# Task 1: Web Scraping Project - Codveda Internship
Scraping data from [quotes.toscrape.com] (http://quotes.toscrape.com) website using python libraries like 'requests', 'BeautifulSoup', and storing it in a structured format(CSV).



## Introduction
In this task, i performed webscraping to collect data from [quotes.toscrape.com] (http://quotes.toscrape.com) website, with the aim of:
- Identifying and inspecting the website structure
- Using requests and BeautifulSoup to extract data
- Handling pagination and store the data in CSV format

This exercise improves my skills in automation, data extraction, and structuring real-world data

In [None]:
!pip install requests
!pip install beautifulsoup4



## Step 1: Importing Required Libraries
Here, i imported python libraries essential for the task:
- 'requests' to make HTTP calls
- 'BeautifulSoup' for parsing HTML
- 'pandas' for storing and manipulating data

In [None]:
import requests
from bs4 import BeautifulSoup
import pandas as pd

## Step 2: Sending HTTP Request and Parsing HTML
I used the 'requests' library to fetch the web page and then parsed the HTML content using 'BeautifulSoup'. This allowed me to inspect and extract specific elements from the page.

In [None]:
url = 'http://quotes.toscrape.com/page/1/'
response = requests.get(url)
print(response.status_code)

200


In [None]:
soup = BeautifulSoup(response.text, 'html.parser')

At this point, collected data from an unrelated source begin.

-- pv_equiv track=rewrite | github.com/svgbogdnn/admin-panel | backend/app/api/v1/analytics.py | _streak_absent
-- ===== SOURCE A (Python) =====
-- from typing import Dict, List, Optional, Tuple
--
-- def _streak_absent(statuses: List[str]) -> int:
--     streak = 0
--     for s in reversed(statuses):
--         if (s or "").lower().strip() == "absent":
--             streak += 1
--         else:
--             break
--     return streak
-- ===== SOURCE B (Python) =====
-- from typing import List
--
-- def _streak_absent(statuses: List[str]) -> int:
--     run = 0
--     for s in statuses:
--         if (s or "").lower().strip() == "absent":
--             run += 1
--         else:
--             run = 0
--     return run
-- ===== Notes on version B (the rewrite author's own statement) =====
-- stated objective: alternative
-- what changed: Replaced the reversed iteration with an early break by a single forward pass keeping a reset-on-mismatch run counter.
import Mathlib
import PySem

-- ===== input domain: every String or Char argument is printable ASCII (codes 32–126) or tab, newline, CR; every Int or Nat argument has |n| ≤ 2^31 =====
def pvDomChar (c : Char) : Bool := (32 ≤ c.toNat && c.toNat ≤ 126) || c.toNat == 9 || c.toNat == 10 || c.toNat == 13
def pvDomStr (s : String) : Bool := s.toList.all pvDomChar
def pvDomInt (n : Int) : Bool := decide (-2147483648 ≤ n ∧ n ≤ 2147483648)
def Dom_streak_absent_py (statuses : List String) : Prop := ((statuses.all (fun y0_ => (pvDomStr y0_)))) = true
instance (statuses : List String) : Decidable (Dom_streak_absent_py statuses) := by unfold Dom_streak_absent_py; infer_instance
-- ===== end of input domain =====

-- B replaces A's reversed iteration + break by a forward pass with a reset-on-mismatch run counter; same return value.

-- the shared normalisation: (s or "").lower().strip() == "absent"  ((s or "") = s for strings)
def pvIsAbsent (s : String) : Bool := PySem.Str.strip (PySem.Str.lower s) == "absent"

-- ===== PORT A =====
-- the 'for s in reversed(statuses)' loop with break, as structural recursion on the reversed list
def pvALoop : List String → Int → Int
  | [], streak => streak
  | s :: rest, streak => if pvIsAbsent s then pvALoop rest (streak + 1) else streak

def streak_absent_py (statuses : List String) : Int := pvALoop statuses.reverse 0

-- ===== PORT B =====
def streak_absent_py_alt (statuses : List String) : Int :=
  statuses.foldl (fun run s => if pvIsAbsent s then run + 1 else 0) 0

-- ===== PRECONDITION & SPEC =====
def Spec_streak_absent_py (statuses : List String) (out : Int) : Prop := out = streak_absent_py_alt statuses
instance (statuses : List String) (out : Int) : Decidable (Spec_streak_absent_py statuses out) := by unfold Spec_streak_absent_py; infer_instance

-- ===== CLAIM (what is proved, stated in full; the proofs are below) =====
def Claim_equal_streak_absent_py : Prop := ∀ (statuses : List String), Dom_streak_absent_py statuses → Spec_streak_absent_py statuses (streak_absent_py statuses)

-- ===== LEMMAS AND PROOFS =====

-- leading-absent count (what pvALoop adds to its accumulator)
def pvCnt : List String → Int
  | [] => 0
  | s :: rest => if pvIsAbsent s then 1 + pvCnt rest else 0

theorem pvALoop_eq_cnt (l : List String) (k : Int) : pvALoop l k = k + pvCnt l := by
  induction l generalizing k with
  | nil => simp [pvALoop, pvCnt]
  | cons s rest ih =>
    simp only [pvALoop, pvCnt]
    split_ifs with h
    · rw [ih]; ring
    · ring

theorem pvCnt_append (l m : List String) :
    pvCnt (l ++ m) = if l.all pvIsAbsent then (l.length : Int) + pvCnt m else pvCnt l := by
  induction l with
  | nil => simp
  | cons s rest ih =>
    simp only [List.cons_append, pvCnt, List.all_cons]
    by_cases h : pvIsAbsent s = true
    · simp [h, ih]
      split_ifs <;> omega
    · simp [h]

theorem pvFoldl_eq (l : List String) (r : Int) :
    l.foldl (fun run s => if pvIsAbsent s then run + 1 else 0) r
      = if l.all pvIsAbsent then r + (l.length : Int) else pvCnt l.reverse := by
  induction l generalizing r with
  | nil => simp
  | cons s rest ih =>
    simp only [List.foldl_cons, List.all_cons, List.reverse_cons]
    by_cases h : pvIsAbsent s = true
    · rw [ih]
      by_cases ha : rest.all pvIsAbsent = true
      · simp [h, ha]; ring
      · simp [h, ha]
        rw [pvCnt_append]
        have : (rest.reverse.all pvIsAbsent) = false := by
          simp only [List.all_reverse]; exact eq_false_of_ne_true ha
        simp [this]
    · rw [ih]
      rw [pvCnt_append]
      by_cases ha : rest.all pvIsAbsent = true
      · have : (rest.reverse.all pvIsAbsent) = true := by
          simp only [List.all_reverse]; exact ha
        simp [h, ha, this, pvCnt]
      · have : (rest.reverse.all pvIsAbsent) = false := by
          simp only [List.all_reverse]; exact eq_false_of_ne_true ha
        simp [h, ha, this]

theorem pvCnt_all (l : List String) (h : l.all pvIsAbsent = true) : pvCnt l = (l.length : Int) := by
  have := pvCnt_append l []
  simpa [h] using this

-- ===== VERDICT (by name: the statement is the Claim_ definition above) =====
theorem streak_absent_py_spec : Claim_equal_streak_absent_py := by
  intro statuses _
  unfold Spec_streak_absent_py streak_absent_py streak_absent_py_alt
  rw [pvALoop_eq_cnt, pvFoldl_eq]
  by_cases h : statuses.all pvIsAbsent = true
  · have hr : (statuses.reverse.all pvIsAbsent) = true := by
      simp only [List.all_reverse]; exact h
    simp [h, pvCnt_all _ hr]
  · simp [h]
lemma foldSet_get (level : Int) (xs : List Int) : ∀ (n : Nat) (b : List Bool) (j : Nat),
    ((PySem.List.enumerate xs (n : Int)).foldl
      (fun b p => if p.2 ≥ level then PySem.List.pySetD b p.1 false else b) b)[j]? =
    if n ≤ j ∧ j - n < xs.length ∧ level ≤ xs.getD (j - n) 0 then (b.set j false)[j]?
    else b[j]? := by
  induction xs with
  | nil =>
    intro n b j
    rw [PySem.List.enumerate_nil, List.foldl_nil, if_neg]
    rintro ⟨-, h2, -⟩
    simp at h2
  | cons x xs ih =>
    intro n b j
    rw [PySem.List.enumerate_cons, List.foldl_cons]
    have hcast : (n : Int) + 1 = ((n + 1 : Nat) : Int) := by push_cast; ring
    by_cases hx : x ≥ level
    · rw [if_pos hx, hcast, PySem.List.pySetD_natCast, ih (n + 1) (b.set n false) j]
      by_cases hj : j = n
      · subst hj
        rw [if_neg (by omega), if_pos ⟨Nat.le_refl _, by simp,
          by simp only [Nat.sub_self, List.getD_cons_zero]; exact hx⟩]
      · by_cases hle : n + 1 ≤ j
        · have h1 : j - n = (j - (n + 1)) + 1 := by omega
          rw [h1, List.getD_cons_succ]
          by_cases hc : j - (n + 1) < xs.length ∧ level ≤ xs.getD (j - (n + 1)) 0
          · rw [if_pos ⟨hle, hc.1, hc.2⟩,
              if_pos ⟨by omega, by simp only [List.length_cons]; omega, hc.2⟩]
            simp [List.getElem?_set]
          · have hr : ¬ (n ≤ j ∧ j - (n + 1) + 1 < (x :: xs).length ∧
                level ≤ xs.getD (j - (n + 1)) 0) := by
              rintro ⟨-, hb, hcc⟩
              simp only [List.length_cons] at hb
              exact hc ⟨by omega, hcc⟩
            rw [if_neg (fun h => hc ⟨h.2.1, h.2.2⟩), if_neg hr]
            exact List.getElem?_set_ne (by omega)
        · rw [if_neg (fun h => hle (by omega)), if_neg (fun h => hle (by omega : n + 1 ≤ j))]
          exact List.getElem?_set_ne (by omega)
    · rw [if_neg hx, hcast, ih (n + 1) b j]
      by_cases hj : j = n
      · subst hj
        rw [if_neg (by omega), if_neg]
        rintro ⟨-, -, h3⟩
        rw [Nat.sub_self, List.getD_cons_zero] at h3
        omega
      · by_cases hle : n + 1 ≤ j
        · have h1 : j - n = (j - (n + 1)) + 1 := by omega
          rw [h1, List.getD_cons_succ]
          by_cases hc : j - (n + 1) < xs.length ∧ level ≤ xs.getD (j - (n + 1)) 0
          · rw [if_pos ⟨hle, hc.1, hc.2⟩,
              if_pos ⟨by omega, by simp only [List.length_cons]; omega, hc.2⟩]
          · have hr : ¬ (n ≤ j ∧ j - (n + 1) + 1 < (x :: xs).length ∧
                level ≤ xs.getD (j - (n + 1)) 0) := by
              rintro ⟨-, hb, hcc⟩
              simp only [List.length_cons] at hb
              exact hc ⟨by omega, hcc⟩
            rw [if_neg (fun h => hc ⟨h.2.1, h.2.2⟩), if_neg hr]
        · rw [if_neg (fun h => hle (by omega)), if_neg (fun h => hle (by omega : n + 1 ≤ j))]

## Step 3: Extracting the data
I identified  HTML elements (tags and classes) that contain the data that i need. i then extracted the required fields (e.g., quotes, authors and tags) using BeautifulSoup function; 'find_all()'

In [None]:
quotes = soup.find_all('div', class_='quote')
data =[]
for quote in quotes:
  text = quote.find('span', class_='text').text
  author =quote.find('small', class_='author').text
  tags = [tag.text for tag in quote.find_all('a', class_='tag')]
  data.append({'Quote':text, 'Author':author, 'Tags': ','.join(tags)})
  df = pd.DataFrame(data)
  df.head()

## Step 4: Handling Pagination
To scrape multiple pages, i looped through the paginated URLs. For each page, i repeated the data extraction process until there were no more pages to scrape.

In [None]:
all_data = []
for page in range(1, 11): # Scrape first 10 pages
    url = f'http://quotes.toscrape.com/page/{page}/'
    response = requests.get(url)
    soup = BeautifulSoup(response.text, 'html.parser')
    quotes = soup.find_all('div', class_='quote')
    for quote in quotes:
      text = quote.find('span', class_='text').text
      author =quote.find('small', class_='author').text
      tags = [tag.text for tag in quote.find_all('a', class_='tag')]
      all_data.append({'Quote':text, 'Author':author, 'Tags': ','.join(tags)})
df = pd.DataFrame(all_data)
df.head()


Unnamed: 0,Quote,Author,Tags
0,“The world as we have created it is a process ...,Albert Einstein,"change,deep-thoughts,thinking,world"
1,"“It is our choices, Harry, that show what we t...",J.K. Rowling,"abilities,choices"
2,“There are only two ways to live your life. On...,Albert Einstein,"inspirational,life,live,miracle,miracles"
3,"“The person, be it gentleman or lady, who has ...",Jane Austen,"aliteracy,books,classic,humor"
4,"“Imperfection is beauty, madness is genius and...",Marilyn Monroe,"be-yourself,inspirational"


## Step 5: Storing Data in CSV
After collecting the data, i structured it into a pandas DataFrame and exported it as a '.csv' file. This makes it easier to analyze and use for future tasks like data cleaning and modelling.

In [None]:
df.to_csv('quotes.csv' , index=False)

In [None]:
from google.colab import files
files.download('quotes.csv')

<IPython.core.display.Javascript object>

<IPython.core.display.Javascript object>

## Conclusion
I successfully scraped quotes, authors, and tags from 'quotes.toscrape.com', navigated pagination, and stored the data in a structured CSV format using 'pandas'.

This data can now be used for text analysis, author statistics, or NLP projects in future tasks.